-- ===== PRECONDITION & SPEC =====

-- a key is acceptable w.r.t. an already-grounded set s: it is present and all its
-- children are in s
def pvOkRow (children : List (Int × List Int)) (s : List Int) (k : Int) : Bool :=
  match pvLookup children k with
  | none => false
  | some cs => cs.all (fun c => decide (c ∈ s))

-- one round of grounding: the keys acceptable w.r.t. the current grounded set
def pvStep (children : List (Int × List Int)) (s : List Int) : List Int :=
  (children.map Prod.fst).filter (pvOkRow children s)

-- the same least fixpoint, iterated with an early exit once a round adds no key;
-- the first argument only counts the remaining rounds (one per entry suffices)
def pvIterF (children : List (Int × List Int)) : List (Int × List Int) → List Int → List Int
  | [], s => s
  | _ :: rest, s =>
    let s' := pvStep children s
    if s'.length = s.length then s else pvIterF children rest s'

-- Pre_ = exactly the inputs on which Python A returns: the subtree under root is
-- well-founded and fully keyed (otherwise A raises KeyError or loops forever), stated
-- as the standard decidable groundedness check (root is in the least fixpoint of
-- "present with all children grounded", reached within one round per entry).
def Pre_derecursified_traversal (root : Int) (children : List (Int × List Int)) : Prop :=
  root ∈ pvIterF children children []
instance (root : Int) (children : List (Int × List Int)) : Decidable (Pre_derecursified_traversal root children) := by unfold Pre_derecursified_traversal; infer_instance

def pvWitness_derecursified_traversal : Int × (List (Int × List Int)) :=
  (0, [(0, [1, 2]), (1, []), (2, [3]), (3, [])])

def Spec_derecursified_traversal (root : Int) (children : List (Int × List Int)) (out : Int) : Prop := out = derecursified_traversal_alt root children
instance (root : Int) (children : List (Int × List Int)) (out : Int) : Decidable (Spec_derecursified_traversal root children out) := by unfold Spec_derecursified_traversal; infer_instance

-- ===== CLAIM (what is proved, stated in full; the proofs are below) =====
def Claim_equal_derecursified_traversal : Prop := ∀ (root : Int) (children : List (Int × List Int)), Dom_derecursified_traversal root children → Pre_derecursified_traversal root children → Spec_derecursified_traversal root children (derecursified_traversal root children)

-- ===== LEMMAS AND PROOFS =====

-- grounded keys, by bounded least-fixpoint iteration (stable after one round per key)
def pvIter (children : List (Int × List Int)) : Nat → List Int
  | 0 => []
  | n + 1 => pvStep children (pvIter children n)

lemma pvLookup_mem_pair {children : List (Int × List Int)} {v : Int} {cs : List Int}
    (h : pvLookup children v = some cs) : (v, cs) ∈ children := by
  induction children with
  | nil => simp [pvLookup, PySem.Dict.get?] at h
  | cons p t ih =>
    rw [pvLookup, PySem.Dict.get?_mk_cons] at h
    by_cases hk : p.1 == v
    · simp [hk] at h
      have hv : p.1 = v := by simpa using hk
      have hp : p = (v, cs) := by rw [Prod.ext_iff]; exact ⟨hv, h⟩
      rw [← hp]; exact List.mem_cons_self ..
    · simp [hk] at h
      right; exact ih h

lemma pvIter_mem {children : List (Int × List Int)} {n : Nat} {v : Int}
    (h : v ∈ pvIter children (n + 1)) :
    v ∈ children.map Prod.fst ∧
      ∃ cs, pvLookup children v = some cs ∧ ∀ c ∈ cs, c ∈ pvIter children n := by
  rw [pvIter, pvStep, List.mem_filter] at h
  obtain ⟨hk, hrow⟩ := h
  refine ⟨hk, ?_⟩
  rw [pvOkRow] at hrow
  cases hlk : pvLookup children v with
  | none => rw [hlk] at hrow; simp at hrow
  | some cs =>
    rw [hlk] at hrow
    refine ⟨cs, rfl, ?_⟩
    intro c hc
    have := List.all_eq_true.mp hrow c hc
    simpa using this

lemma pvIter_intro {children : List (Int × List Int)} {n : Nat} {v : Int} {cs : List Int}
    (hk : v ∈ children.map Prod.fst) (hlk : pvLookup children v = some cs)
    (hch : ∀ c ∈ cs, c ∈ pvIter children n) : v ∈ pvIter children (n + 1) := by
  rw [pvIter, pvStep, List.mem_filter]
  refine ⟨hk, ?_⟩
  rw [pvOkRow, hlk]
  exact List.all_eq_true.mpr (fun c hc => by simpa using hch c hc)

lemma pvIter_succ_sub (children : List (Int × List Int)) :
    ∀ n, ∀ v ∈ pvIter children n, v ∈ pvIter children (n + 1) := by
  intro n
  induction n with
  | zero => intro v hv; simp [pvIter] at hv
  | succ n ih =>
    intro v hv
    obtain ⟨hk, cs, hlk, hch⟩ := pvIter_mem hv
    exact pvIter_intro hk hlk (fun c hc => ih c (hch c hc))

lemma pvIter_mono (children : List (Int × List Int)) {m n : Nat} (h : m ≤ n) :
    ∀ v ∈ pvIter children m, v ∈ pvIter children n := by
  induction h with
  | refl => exact fun v hv => hv
  | step h ih => exact fun v hv => pvIter_succ_sub children _ v (ih v hv)

lemma pvIterF_eq_pvIter (children : List (Int × List Int)) :
    ∀ (fuel : List (Int × List Int)) k, ∃ r, r ≤ k + fuel.length ∧
      pvIterF children fuel (pvIter children k) = pvIter children r := by
  intro fuel
  induction fuel with
  | nil => intro k; exact ⟨k, by simp, rfl⟩
  | cons hd rest ih =>
    intro k
    rw [pvIterF]
    by_cases hlen : (pvStep children (pvIter children k)).length = (pvIter children k).length
    · exact ⟨k, by simp, by simp [hlen]⟩
    · simp only [hlen, if_false]
      obtain ⟨r, hr, heq⟩ := ih (k + 1)
      exact ⟨r, by simp at hr ⊢; omega, by rw [← heq]; rfl⟩

lemma pvFuelG_mono (K : Nat) : ∀ {a b : Nat}, a ≤ b → pvFuelG K a ≤ pvFuelG K b := by
  have hstep : ∀ k, pvFuelG K k ≤ pvFuelG K (k + 1) := by
    intro k
    show pvFuelG K k ≤ 1 + K * (1 + pvFuelG K k)
    cases K with
    | zero =>
      have hz : ∀ j, pvFuelG 0 j = 1 := by intro j; induction j <;> simp [pvFuelG, *]
      simp [hz]
    | succ K' =>
      have := Nat.le_mul_of_pos_left (1 + pvFuelG (K' + 1) k) (show 0 < K' + 1 by omega)
      omega
  intro a b h
  induction h with
  | refl => exact le_refl _
  | step h ih => exact le_trans ih (hstep _)

lemma pvBGo_stable (children : List (Int × List Int)) :
    ∀ n v, v ∈ pvIter children n → ∀ f1 f2, n ≤ f1 → n ≤ f2 →
      pvBGo children f1 v = pvBGo children f2 v := by
  intro n
  induction n with
  | zero => intro v hv; simp [pvIter] at hv
  | succ n ih =>
    intro v hv f1 f2 h1 h2
    obtain ⟨a, rfl⟩ : ∃ a, f1 = a + 1 := ⟨f1 - 1, by omega⟩
    obtain ⟨b, rfl⟩ : ∃ b, f2 = b + 1 := ⟨f2 - 1, by omega⟩
    obtain ⟨hk, cs, hlk, hch⟩ := pvIter_mem hv
    simp only [pvBGo, hlk]
    congr 2
    apply List.map_congr_left
    intro c hc
    exact ih c (hch c hc) a b (by omega) (by omega)

-- canonical count of the subtree below v (the value B computes)
def pvC (children : List (Int × List Int)) (v : Int) : Int :=
  pvBGo children (children.length + 1) v

lemma pvC_eq (children : List (Int × List Int)) {n : Nat} {v : Int} {cs : List Int}
    (hn : n ≤ children.length) (hv : v ∈ pvIter children (n + 1))
    (hlk : pvLookup children v = some cs) :
    pvC children v = 1 + (cs.map (pvC children)).sum := by
  obtain ⟨hk, cs', hlk', hch⟩ := pvIter_mem hv
  rw [hlk] at hlk'
  obtain rfl : cs = cs' := by injection hlk'
  rw [pvC]
  simp only [pvBGo, hlk]
  congr 2
  apply List.map_congr_left
  intro c hc
  have hc_len : c ∈ pvIter children children.length :=
    pvIter_mono children hn c (hch c hc)
  exact pvBGo_stable children children.length c hc_len _ _ (by omega) (by omega)

-- what A's machine does once the popped frame's result is known
def pvAfter (children : List (Int × List Int)) (fuel : Nat)
    (st : List (Int × Int × Int)) (res : Int) : Option Int :=
  match st with
  | [] => some res
  | (n2, p2, a2) :: r => pvAGo children fuel ((n2, p2 + 1, a2 + res) :: r)

-- A's machine consumes an exact number s of iterations to fold away the subtree at v
lemma pvMachine_aux (children : List (Int × List Int)) :
    ∀ n, n ≤ children.length + 1 → ∀ v ∈ pvIter children n,
      ∃ s : Nat, s ≤ pvFuelG (pvKeyLens children) n ∧
        ∀ fuel st, pvAGo children (s + fuel) ((v, 0, 0) :: st) =
          pvAfter children fuel st (pvC children v) := by
  intro n
  induction n with
  | zero => intro _ v hv; simp [pvIter] at hv
  | succ n ih =>
    intro hn1 v hv
    obtain ⟨hk, cs, hlk, hch⟩ := pvIter_mem hv
    have inner : ∀ (suffix pre : List Int), cs = pre ++ suffix →
        ∃ s : Nat,
          s ≤ 1 + suffix.length * (1 + pvFuelG (pvKeyLens children) n) ∧
          ∀ fuel (a : Int) st,
            pvAGo children (s + fuel) ((v, (pre.length : Int), a) :: st) =
              pvAfter children fuel st (a + (suffix.map (pvC children)).sum + 1) := by
      intro suffix
      induction suffix with
      | nil =>
        intro pre hpre
        refine ⟨1, by omega, ?_⟩
        intro fuel a st
        have hlen : (pre.length : Int) = (cs.length : Int) := by rw [hpre]; simp
        rw [show 1 + fuel = fuel + 1 by omega]
        simp only [pvAGo, hlk]
        rw [hlen]
        simp only [lt_irrefl, if_false]
        cases st with
        | nil => simp [pvAfter]
        | cons top r =>
          obtain ⟨n2, p2, a2⟩ := top
          simp [pvAfter]
          ring_nf
      | cons c rest ihr =>
        intro pre hpre
        have hc_in : c ∈ cs := by rw [hpre]; simp
        obtain ⟨sc, hsc_le, hsc⟩ := ih (by omega) c (hch c hc_in)
        obtain ⟨sr, hsr_le, hsr⟩ := ihr (pre ++ [c]) (by rw [hpre]; simp)
        refine ⟨1 + sc + sr, ?_, ?_⟩
        · simp only [List.length_cons]
          have hmul : (rest.length + 1) * (1 + pvFuelG (pvKeyLens children) n)
              = rest.length * (1 + pvFuelG (pvKeyLens children) n)
                + (1 + pvFuelG (pvKeyLens children) n) := by ring
          omega
        · intro fuel a st
          rw [show 1 + sc + sr + fuel = (sc + (sr + fuel)) + 1 by omega]
          simp only [pvAGo, hlk]
          have hlt : (pre.length : Int) < (cs.length : Int) := by
            rw [hpre]; simp only [List.length_append, List.length_cons]; push_cast; omega
          rw [if_pos hlt]
          have hget : PySem.List.pyGet? cs ((pre.length : Nat) : Int) = some c := by
            rw [PySem.List.pyGet?_natCast, hpre, List.getElem?_append_right (le_refl _)]
            simp
          rw [hget]
          dsimp only
          rw [hsc (sr + fuel) ((v, (pre.length : Int), a) :: st)]
          simp only [pvAfter]
          have hpos : ((pre.length : Int) + 1) = (((pre ++ [c]).length : Nat) : Int) := by
            simp
          rw [hpos, hsr fuel (a + pvC children c) st]
          congr 1
          simp only [List.map_cons, List.sum_cons]
          ring
    obtain ⟨s, hs_le, hs⟩ := inner cs [] rfl
    have hlenK : cs.length ≤ pvKeyLens children := by
      apply List.le_sum_of_mem
      exact List.mem_map.mpr ⟨(v, cs), pvLookup_mem_pair hlk, rfl⟩
    refine ⟨s, ?_, ?_⟩
    · have hmul : cs.length * (1 + pvFuelG (pvKeyLens children) n) ≤
          pvKeyLens children * (1 + pvFuelG (pvKeyLens children) n) :=
        Nat.mul_le_mul_right _ hlenK
      show s ≤ 1 + pvKeyLens children * (1 + pvFuelG (pvKeyLens children) n)
      omega
    · intro fuel st
      have h0 := hs fuel 0 st
      simp only [List.length_nil, Nat.cast_zero] at h0
      rw [show (0 : Int) + (cs.map (pvC children)).sum + 1 = pvC children v from by
        rw [pvC_eq children (by omega) hv hlk]; ring] at h0
      exact h0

------------------------------------

Filter the listing down to the lines holding the word "Prop", and return those.

Your solution:
def Pre_derecursified_traversal (root : Int) (children : List (Int × List Int)) : Prop :=
def Spec_derecursified_traversal (root : Int) (children : List (Int × List Int)) (out : Int) : Prop := out = derecursified_traversal_alt root children
def Claim_equal_derecursified_traversal : Prop := ∀ (root : Int) (children : List (Int × List Int)), Dom_derecursified_traversal root children → Pre_derecursified_traversal root children → Spec_derecursified_traversal root children (derecursified_traversal root children)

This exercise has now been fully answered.